The show coincides with the publication of a generously illustrated Gandon Profile on his work, which includes an essay by Paul O'Brien and an interview with Patrick T. Murphy (Gandon, €10).

The Wake House Series is Henry Morgan's first solo show in a long time. While the title is clear enough, the pictures distil the subject down to one repetitious pictorial format dominated by one central oblong, a door into the dark, or a window onto the dark. We are on a threshold, and the paintings, with their soft blocks of colour, could be viewed as a Rothko-like series of meditations on life and death and how we regard them.
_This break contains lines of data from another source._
-- pv_equiv track=rewrite | github.com/aakashgangji/Leetcode | Mix/CountDistinctAfterRemoving0.py | countDistinct
-- ===== SOURCE A (Python) =====
-- def countDistinct(n: int) -> int:
--
--     s = str(n)
--     L = len(s)
--     count = 0
--     pow9 = 1
--     for i in range(1, L):
--         pow9 *= 9
--         count += pow9
--     has_zero_so_far = False
--     for i in range(L):
--         d_char = s[i]
--         d_val = int(d_char)
--
--         if d_val == 0:
--             has_zero_so_far = True
--             break
--
--         remaining_digits = L - 1 - i
--         pow9 = 9**remaining_digits
--         num_smaller_digits = d_val - 1
--         count += num_smaller_digits * pow9
--     if not has_zero_so_far:
--         count += 1
--
--     return count
-- ===== SOURCE B (Python) =====
-- def countDistinct(n: int) -> int:
--     s = str(n)
--     res = 0
--     for i, ch in enumerate(s):
--         d = int(ch)
--         if d == 0:
--             rem = len(s) - i
--             return res * 9 ** rem + (9 ** rem - 9) // 8
--         res = res * 9 + d
--     return res
-- ===== Notes on version B (the rewrite author's own statement) =====
-- stated objective: alternative
-- what changed: B replaces A's two loops (a geometric-sum loop over shorter lengths plus a per-digit loop multiplying by 9**remaining) with a single Horner pass reading the digits in base 9, using the closed-form geometric sum (9**rem - 9)//8 only when a zero digit is hit.
import Mathlib
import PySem

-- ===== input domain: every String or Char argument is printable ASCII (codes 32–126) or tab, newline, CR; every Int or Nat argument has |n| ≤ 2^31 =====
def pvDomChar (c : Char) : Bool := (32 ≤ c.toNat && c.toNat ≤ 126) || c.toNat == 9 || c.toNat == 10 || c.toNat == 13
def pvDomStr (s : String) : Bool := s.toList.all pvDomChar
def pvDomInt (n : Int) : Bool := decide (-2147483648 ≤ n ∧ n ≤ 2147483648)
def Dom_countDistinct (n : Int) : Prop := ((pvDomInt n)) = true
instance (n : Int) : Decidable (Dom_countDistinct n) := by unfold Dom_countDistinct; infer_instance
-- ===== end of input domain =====

-- B counts zero-free positive integers ≤ n by one Horner pass over the digits in base 9,
-- with a closed-form geometric sum for the tail when a zero digit appears, instead of
-- A's separate shorter-length loop and per-digit 9**remaining products.

-- int(d_char) for a single character (ValueError, i.e. none, is impossible under Pre_)
def pvDig (c : Char) : Int := (PySem.Int.ofStr? (String.singleton c)).getD 0

-- ===== PORT A =====
-- for i in range(1, L): pow9 *= 9; count += pow9   (state = (count, pow9), L-1 iterations)
def pvAGeom : Nat → Int × Int
  | 0 => (0, 1)
  | k + 1 => let cp := pvAGeom k; (cp.1 + cp.2 * 9, cp.2 * 9)

-- for i in range(L): … break on zero …   (returns (count, has_zero_so_far))
def pvALoop : List Char → Int → Int × Bool
  | [], count => (count, false)
  | c :: rest, count =>
    let d := pvDig c
    if d = 0 then (count, true)
    else pvALoop rest (count + (d - 1) * 9 ^ rest.length)

def countDistinct (n : Int) : Int :=
  let s := (PySem.Int.toStr n).toList
  let L := s.length
  let cp := pvAGeom (L - 1)
  let r := pvALoop s cp.1
  if r.2 then r.1 else r.1 + 1

-- ===== PORT B =====
def pvBLoop : List Char → Int → Int
  | [], res => res
  | c :: rest, res =>
    let d := pvDig c
    if d = 0 then
      res * 9 ^ (rest.length + 1) + PySem.Int.floordiv (9 ^ (rest.length + 1) - 9) 8
    else pvBLoop rest (res * 9 + d)

def countDistinct_alt (n : Int) : Int :=
  pvBLoop ((PySem.Int.toStr n).toList) 0

-- ===== PRECONDITION & SPEC =====
-- For n < 0, str(n) starts with '-' and both A and B raise ValueError at int('-').
def Pre_countDistinct (n : Int) : Prop := 0 ≤ n
instance (n : Int) : Decidable (Pre_countDistinct n) := by unfold Pre_countDistinct; infer_instance
def pvWitness_countDistinct : Int := 7

def Spec_countDistinct (n : Int) (out : Int) : Prop := out = countDistinct_alt n
instance (n : Int) (out : Int) : Decidable (Spec_countDistinct n out) := by unfold Spec_countDistinct; infer_instance

-- ===== CLAIM (what is proved, stated in full; the proofs are below) =====
def Claim_equal_countDistinct : Prop := ∀ (n : Int), Dom_countDistinct n → Pre_countDistinct n → Spec_countDistinct n (countDistinct n)

-- ===== LEMMAS AND PROOFS =====

-- Σ_{k=1}^{m-1} 9^k
def pvGeom : Nat → Int
  | 0 => 0
  | 1 => 0
  | (m + 2) => pvGeom (m + 1) + 9 ^ (m + 1)

theorem pvGeom_succ (m : Nat) (h : 1 ≤ m) : pvGeom (m + 1) = pvGeom m + 9 ^ m := by
  cases m with
  | zero => omega
  | succ k => rfl

theorem pvAGeom_snd (k : Nat) : (pvAGeom k).2 = 9 ^ k := by
  induction k with
  | zero => rfl
  | succ k ih => simp [pvAGeom, ih]; ring

theorem pvAGeom_fst (k : Nat) : (pvAGeom k).1 = pvGeom (k + 1) := by
  induction k with
  | zero => rfl
  | succ k ih =>
    simp [pvAGeom, ih, pvAGeom_snd, pvGeom_succ (k + 1) (by omega)]
    ring

theorem pvALoop_shift (cs : List Char) (count : Int) :
    pvALoop cs count = ((pvALoop cs 0).1 + count, (pvALoop cs 0).2) := by
  induction cs generalizing count with
  | nil => simp [pvALoop]
  | cons c rest ih =>
    simp only [pvALoop]
    split
    · simp
    · rw [ih, ih ((0 : Int) + _)]
      simp only [Prod.mk.injEq]
      exact ⟨by ring, trivial⟩

theorem pvGeom_mul_eight (m : Nat) (h : 1 ≤ m) : 8 * pvGeom m = 9 ^ m - 9 := by
  induction m with
  | zero => omega
  | succ k ih =>
    cases k with
    | zero => simp [pvGeom]
    | succ j =>
      rw [pvGeom_succ (j + 1) (by omega), mul_add, ih (by omega)]
      ring

theorem pvFloordiv_geom (m : Nat) (h : 1 ≤ m) :
    PySem.Int.floordiv (9 ^ m - 9) 8 = pvGeom m := by
  rw [PySem.Int.floordiv_eq_ediv_of_pos (by norm_num : (0:Int) < 8), ← pvGeom_mul_eight m h]
  exact Int.mul_ediv_cancel_left _ (by norm_num)

theorem pvBLoop_shift (cs : List Char) (res : Int) :
    pvBLoop cs res = res * 9 ^ cs.length + pvBLoop cs 0 := by
  induction cs generalizing res with
  | nil => simp [pvBLoop]
  | cons c rest ih =>
    simp only [pvBLoop]
    split
    · simp [List.length_cons]
    · rw [ih (res * 9 + pvDig c), ih (0 * 9 + pvDig c)]
      simp [List.length_cons]
      ring

theorem pvMain (cs : List Char) (hne : cs ≠ []) :
    pvBLoop cs 0 =
      pvGeom cs.length + (pvALoop cs 0).1 + (if (pvALoop cs 0).2 then 0 else 1) := by
  induction cs with
  | nil => exact absurd rfl hne
  | cons c rest ih =>
    simp only [pvBLoop, pvALoop]
    split
    · -- zero digit hit
      simp only [if_true]
      rw [pvFloordiv_geom (rest.length + 1) (by omega)]
      simp [List.length_cons]
    · -- nonzero digit
      cases rest with
      | nil =>
        simp only [pvBLoop, pvALoop]
        simp [pvGeom]
      | cons c' rest' =>
        rw [pvBLoop_shift (c' :: rest') (0 * 9 + pvDig c),
            ih (by simp),
            pvALoop_shift (c' :: rest') ((0 : Int) + (pvDig c - 1) * 9 ^ (c' :: rest').length)]
        simp only [List.length_cons]
        rw [pvGeom_succ (rest'.length + 1) (by omega)]
        split <;> ring

theorem pvToDigitsCore_ne_nil (f n : Nat) (ds : List Char) (h : ds ≠ []) :
    Nat.toDigitsCore 10 f n ds ≠ [] := by
  induction f generalizing n ds with
  | zero => simpa [Nat.toDigitsCore]
  | succ f ih =>
    simp only [Nat.toDigitsCore]
    split
    · simp
    · exact ih _ _ (by simp)

theorem pvToDigits_ne_nil (m : Nat) : Nat.toDigits 10 m ≠ [] := by
  unfold Nat.toDigits
  simp only [Nat.toDigitsCore]
  split
  · simp
  · exact pvToDigitsCore_ne_nil _ _ _ (by simp)

theorem pvToChars_ne_nil (n : Int) (h : 0 ≤ n) : PySem.Int.toChars n ≠ [] := by
  unfold PySem.Int.toChars
  rw [if_neg (by omega)]
  exact pvToDigits_ne_nil _

-- ===== VERDICT (by name: the statement is the Claim_ definition above) =====
theorem countDistinct_spec : Claim_equal_countDistinct := by
  intro n _ hpre
  unfold Spec_countDistinct countDistinct countDistinct_alt
  have hs : (PySem.Int.toStr n).toList = PySem.Int.toChars n := PySem.Int.toList_toStr n
  rw [hs]
  set s := PySem.Int.toChars n with hsdef
  have hne : s ≠ [] := pvToChars_ne_nil n hpre
  have hL : s.length - 1 + 1 = s.length := by
    have := List.length_pos_of_ne_nil hne; omega
  simp only
  rw [pvAGeom_fst, hL, pvALoop_shift s (pvGeom s.length), pvMain s hne]
  split <;> simp_all <;> ring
At first glance you might think the format is too repetitious, but Morgan is always fully engaged, and his work is consistently engaging.

If there is a problem it is not repetition per se, but that there are too many paintings in the show, and the one that occupies the end wall of the final room - a pivotal position - is far from the strongest. We are presented with a number of beyonds: ominously or serenely dark, glowingly bright, sensuously rich, a central absence or a transcendental presence. It takes a lot of effort to hold this form in place, at the centre of the artist's attention. In pictorial terms it is reinforced by a framework of linear scaffolding.

Applying Jacques Derrida's argument about painting, this supplementary apparatus is indicative of an internal lack, and that possible lack is Morgan's subject.

Martin Mooney is a superlative exponent of the well made picture in the tradition of 19th- century realism. He applies a wealth of expertise in oil painting technique to the production of landscapes and still lifes, and he does so straightforwardly, without nostalgia or pastiche.

That said, he does have elements of a signature style that depart somewhat from strict painterly realism. In his still life, particularly, he seems to be fascinated by the interplay between the factual flatness of the surface and the illusionistic possibilities of depicting depth.

His luxuriant, virtuoso still life studies often feature low viewpoints, and what might be described as confrontational positioning, with uncompromising planes of colour. He evidently enjoys setting himself technical problems, manipulating lighting with gusto. These preoccupations are also evident in his paintings of Dublin from the Liffey. He is at his most relaxed in an extremely good series of small Irish landscape studies, made in Connemara and Donegal (where he lives), that some respects recall the work of the late Derek Hill.